All human action is purposeful. Those are the words of an economist – Ludwig von Mises – not a preacher. Every one of us has goals we are working towards, many goals at many levels, from achieving lifetime status to getting our kids into a good school, to looking forward to a nice dessert after dinner.
Economics is the science of achieving our purpose. It’s the science of choosing the right goals and choosing the right ways to achieve those goals. Economists call these ends and means. When we feel like we have chosen appropriate ends and found the right means to get there, we experience value.
Value is what we want. Value is what we crave. Value is a feeling, an experience of satisfaction, especially if the learning process to define good ends and effective means is a long one, a path of challenges and errors. Think of the value of completing a certification in some skill or profession, for example. There’s a lot of work and a lot of time that goes into it. It’s necessary to choose which certification to go for, necessary to sacrifice some things you’d rather be doing than studying or putting in workshop time or practice, it’s necessary to pass an exam or a test of some kind with all the stress and preparation that precedes it. Then you get the certification. That feeling of accomplishment, of pride, of a new pathway opening up in front of you, that’s what the economist calls value.
The purpose of every firm engaged in commerce is to generate value for customers. In reality, it’s the customer that creates the value because only the customer can experience that feeling. No customer, no value. The firm is a helper, a facilitator of value. The firm can produce the means for the customer to choose in order to pursue desired ends.
Value becomes a process – a process of interaction between producer and end-user. The end-user is learning what to want by prioritizing the importance of their own ends, comparing alternatives, weighing up opportunity costs (what would they choose if they didn’t choose this and switched to something else?), and assessing actual value in use compared to what was promised by the producer. The value learning process never stops.
Value seekers are rigorous in their evaluations. They’re willing to take time to get to the point of value. That’s why producers are constantly trying to persuade them to “buy now”, or yelling “offer ends this week” or otherwise trying to generate urgency. Value seekers are willing to save now for the future, when they believe value might be higher (they can buy something more valuable with their savings) even though our hedonistic society seems to assign more importance to immediate gratification. Value seekers are willing to make trade-offs, foregoing even attractive propositions when they are confident in their relative assessments of what’s better for them. There is self-discipline in value-seeking.

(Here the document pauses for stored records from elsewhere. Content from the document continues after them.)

-- ---- one more sequential replace pass = one more key in the scan table ----

lemma mainStep (T : List (List Char × List Char)) (k v : List Char)
    (hok : OkT (T ++ [(k, v)])) :
    ∀ (n : Nat) (s : List Char), s.length ≤ n →
      scanT [(k, v)] (scanT T s) = scanT (T ++ [(k, v)]) s := by
  obtain ⟨hgood, hpair⟩ := hok
  have hmemkv : (k, v) ∈ T ++ [(k, v)] := by simp
  have hkgood : GoodPat k := (hgood (k, v) hmemkv).1
  have hTgood2 : ∀ pr ∈ T, GoodPat pr.2 := fun pr hpr =>
    (hgood pr (by simp [hpr])).2
  have hTgood1 : ∀ pr ∈ T, GoodPat pr.1 := fun pr hpr =>
    (hgood pr (by simp [hpr])).1
  have hd : ∀ pr ∈ T, ¬ k <+: pr.2 ∧ ¬ pr.2 <+: k := fun pr hpr => by
    have := hpair (k, v) hmemkv pr (by simp [hpr])
    exact ⟨this.1, this.2.1⟩
  intro n
  induction n with
  | zero =>
    intro s hs
    have : s = [] := by
      cases s with
      | nil => rfl
      | cons c t => simp at hs
    subst this
    rw [scanT_nil, scanT_nil, scanT_nil]
  | succ n ih =>
    intro s hs
    cases s with
    | nil => rw [scanT_nil, scanT_nil, scanT_nil]
    | cons c t =>
      cases hfk : findKey T (c :: t) with
      | some kv' =>
        obtain ⟨k', v'⟩ := kv'
        obtain ⟨hmem', hpfx'⟩ := findKey_mem_of_some hfk
        have hk'good : GoodPat k' := (hgood (k', v') (by simp [hmem'])).1
        have hv'good : GoodPat v' := (hgood (k', v') (by simp [hmem'])).2
        rw [scanT_cons_some hfk]
        have hcomm : scanT [(k, v)] (v' ++ scanT T ((c :: t).drop (k'.length.max 1)))
            = v' ++ scanT [(k, v)] (scanT T ((c :: t).drop (k'.length.max 1))) := by
          apply scanT_walk
          intro j hj
          cases j with
          | zero =>
            apply findKey_singleton_neg
            intro hc
            simp at hc
            rcases prefix_append_cases hc with h | h
            · exact (hd (k', v') hmem').1 h
            · exact (hd (k', v') hmem').2 h
          | succ j =>
            have hdrop : v'.drop (j + 1) = v'[j + 1] :: v'.drop (j + 2) :=
              List.drop_eq_getElem_cons hj
            rw [hdrop, List.cons_append]
            apply findKey_none_of_head_low (fun pr hpr => by
              simp at hpr
              subst hpr
              exact hkgood)
            obtain ⟨hvne, hvup, hvtail⟩ := hv'good
            exact hvtail _ (getElem_succ_mem_tail v' j hj)
        rw [hcomm]
        have hlen : ((c :: t).drop (k'.length.max 1)).length ≤ n := by
          have h1 : 1 ≤ k'.length.max 1 := Nat.le_max_right _ _
          simp only [List.length_drop, List.length_cons] at hs ⊢
          omega
        rw [ih _ hlen]
        have hfk' : findKey (T ++ [(k, v)]) (c :: t) = some (k', v') := by
          rw [findKey_append, hfk]
          rfl
        rw [scanT_cons_some hfk']
      | none =>
        by_cases hk : k <+: (c :: t)
        · obtain ⟨r, hr⟩ := hk
          have hwalk : scanT T (k ++ r) = k ++ scanT T r := by
            apply scanT_walk
            intro j hj
            cases j with
            | zero =>
              simpa [hr] using hfk
            | succ j =>
              have hdrop : k.drop (j + 1) = k[j + 1] :: k.drop (j + 2) :=
                List.drop_eq_getElem_cons hj
              rw [hdrop, List.cons_append]
              apply findKey_none_of_head_low hTgood1
              obtain ⟨hkne, hkup, hktail⟩ := hkgood
              exact hktail _ (getElem_succ_mem_tail k j hj)
          have hrlen : r.length ≤ n := by
            have hlr := congrArg List.length hr
            obtain ⟨hkne, _, _⟩ := hkgood
            have hkpos : 0 < k.length := List.length_pos_iff.mpr hkne
            simp at hlr hs
            omega
          obtain ⟨hkne, _, _⟩ := hkgood
          have hkpos : 0 < k.length := List.length_pos_iff.mpr hkne
          have hmax : k.length.max 1 = k.length := Nat.max_eq_left hkpos
          rw [← hr] at hfk ⊢
          rw [hwalk]
          have hL : scanT [(k, v)] (k ++ scanT T r) = v ++ scanT [(k, v)] (scanT T r) := by
            have hsome : findKey [(k, v)] (k ++ scanT T r) = some (k, v) :=
              findKey_singleton_pos (List.prefix_append k _)
            cases hkk : k with
            | nil => exact absurd hkk hkne
            | cons kh kt =>
              rw [hkk, List.cons_append] at hsome
              rw [List.cons_append, scanT_cons_some hsome, ← List.cons_append, ← hkk, hmax, List.drop_left]
          rw [hL, ih r hrlen]
          have hfk'' : findKey (T ++ [(k, v)]) (k ++ r) = some (k, v) := by
            rw [findKey_append, hfk, Option.none_or]
            exact findKey_singleton_pos (List.prefix_append k r)
          cases hkk : k with
          | nil => exact absurd hkk hkne
          | cons kh kt =>
            rw [hkk, List.cons_append] at hfk''
            rw [List.cons_append, scanT_cons_some hfk'', ← List.cons_append, ← hkk, hmax, List.drop_left]
        · have hnotk : ¬ k <+: scanT T (c :: t) := lemP T hTgood2 k hkgood hd (c :: t) hk
          rw [scanT_cons_none hfk] at hnotk ⊢
          rw [scanT_cons_none (findKey_singleton_neg hnotk)]
          rw [ih t (by simp at hs; omega)]
          have hfk' : findKey (T ++ [(k, v)]) (c :: t) = none := by
            rw [findKey_append, hfk, Option.none_or]
            exact findKey_singleton_neg hk
          rw [scanT_cons_none hfk']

The private sector of entrepreneurial firms strives to help customers to realize value. Entrepreneurship can be defined as the creative pursuit of new customer value.

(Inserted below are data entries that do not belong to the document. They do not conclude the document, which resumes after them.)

lemma digitB_eq (l : List Int) (k : Nat) :
    PySem.List.pyGetD "0123456789ABCDEF".toList
      ((((List.range 4).filter (fun i => PySem.Set.contains
            (l.foldl (fun s vlan => if 1 ≤ vlan ∧ vlan ≤ 4093 then PySem.Set.add s vlan else s)
              (PySem.Set.ofList [(1 : Int)])) ((4 * k + i : Nat) : Int))).map
          (fun i => (8 : Int) >>> i)).sum) '0'
    = hexDigitOf (maskOf l (4 * k)) (maskOf l (4 * k + 1)) (maskOf l (4 * k + 2)) (maskOf l (4 * k + 3)) := by
  have h4 : (List.range 4) = [0, 1, 2, 3] := rfl
  rw [h4]
  simp only [List.filter, contains_bits, Nat.add_zero]
  rcases maskOf l (4 * k) <;> rcases maskOf l (4 * k + 1) <;>
    rcases maskOf l (4 * k + 2) <;> rcases maskOf l (4 * k + 3) <;>
      simp [hexDigitOf] <;> rfl

lemma coreChar (a b c d : Bool) :
    PySem.Chars.upper (PySem.List.slice
      (pyHex ((PySem.Int.ofCharsBase? [b2c a, b2c b, b2c c, b2c d] 2).getD 0)) (some 2) none)
    = [hexDigitOf a b c d] := by
  rcases a <;> rcases b <;> rcases c <;> rcases d <;> decide

-- A side: the fold keeps the two arrays identical
lemma foldA_snd (l : List Int) (p : List Char × List Char) (h : p.1 = p.2) :
    (l.foldl (fun (p : List Char × List Char) vlan =>
      if 1 ≤ vlan ∧ vlan ≤ 4094 then
        (PySem.List.pySetD p.1 (vlan + 1) '1', PySem.List.pySetD p.2 (vlan + 1) '1')
      else p) p).2
    = (l.foldl (fun (p : List Char × List Char) vlan =>
      if 1 ≤ vlan ∧ vlan ≤ 4094 then
        (PySem.List.pySetD p.1 (vlan + 1) '1', PySem.List.pySetD p.2 (vlan + 1) '1')
      else p) p).1 := by
  induction l generalizing p with
  | nil => simp [h]
  | cons v tl ih =>
    simp only [List.foldl_cons]
    split_ifs with hv
    · exact ih _ (by rw [h])
    · exact ih _ h

lemma foldA_len (l : List Int) (p : List Char × List Char) :
    (l.foldl (fun (p : List Char × List Char) vlan =>
      if 1 ≤ vlan ∧ vlan ≤ 4094 then
        (PySem.List.pySetD p.1 (vlan + 1) '1', PySem.List.pySetD p.2 (vlan + 1) '1')
      else p) p).1.length = p.1.length := by
  induction l generalizing p with
  | nil => rfl
  | cons v tl ih =>
    simp only [List.foldl_cons]
    split_ifs with hv
    · rw [ih, PySem.List.pySetD_of_nonneg p.1 '1' (by omega), List.length_set]
    · exact ih p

The greatest enemy of value is government. At the base of their anti-value stance is the measurement and pursuit not of value, but of a metric the government publishes under the name of GDP. GDP is the antithesis of value, quantitative not qualitative, numbers not feelings, about prices rather than value and spending rather than value experiences. Because GDP reflects spending, and because governments have justified their intervention into the economic activities of their citizens by expressing the goal to “grow GDP”, they urge us to spend, spend, spend. When we don’t, they “stimulate”, with more government, spending (using money conjured out of thin air) aiming to encourage more personal spending.
Worsening an already bad arrangement, government aims for inflation: the increase in prices across the board, lowering the purchasing power of every citizen. The result is less value. We buy cheaper food rather than the most healthy or nutritious food. And government encourages the Big Food producers who make the cheap, unhealthy, non-nutritious food, with subsidies (like the never-ending sugar subsidy) and programs like the Food Pyramid, and many more. Because of inflation, people invest less in their human capital of fitness and health; it’s more expensive under conditions of inflation to maintain that gym membership or buy that bike. Same with education, which is getting worse and worse, especially at k-12 level and especially in poorer neighborhoods. The scarce resource of education is assigned by zip code, not by value. In general, the government wants price inflation because it’s more value for them (they value the power they get from the money they print) and less value for us.
We get less value in foods, replaced by more cheapness
We get less value in gasoline, they get more self-righteousness through “green” energy claims.
We get less value in transportation, via an increasingly bad experience, whether driving or taking public transportation. They get more usage by forcing it on us.
We get less value in medical care, they get more control (which they value highly) through regulation and legislation and cronyism with Big Pharma and Big Insurance.
We get less value in the landscape, and we get water rationing. They get to expand the powers of the Bureau Of Land Management.
We get less value in energy grids that don’t work, and rolling blackouts. They get monopolies they can control and to preach sermons about climate change amelioration.
Governments extract value from their citizens, and from the producers of value who serve citizens. They divert attention from their value extraction by pointing to GDP growth. There’s no need to be fooled. Pay no attention to GDP statistics. Ask yourself, is my life experience improving? Is that of my family? My community? Take your own actions to improve value for yourself. Your own subjective value creation, and value co-creation with the producers who align with your purpose, will guide you. Don’t tolerate value extraction.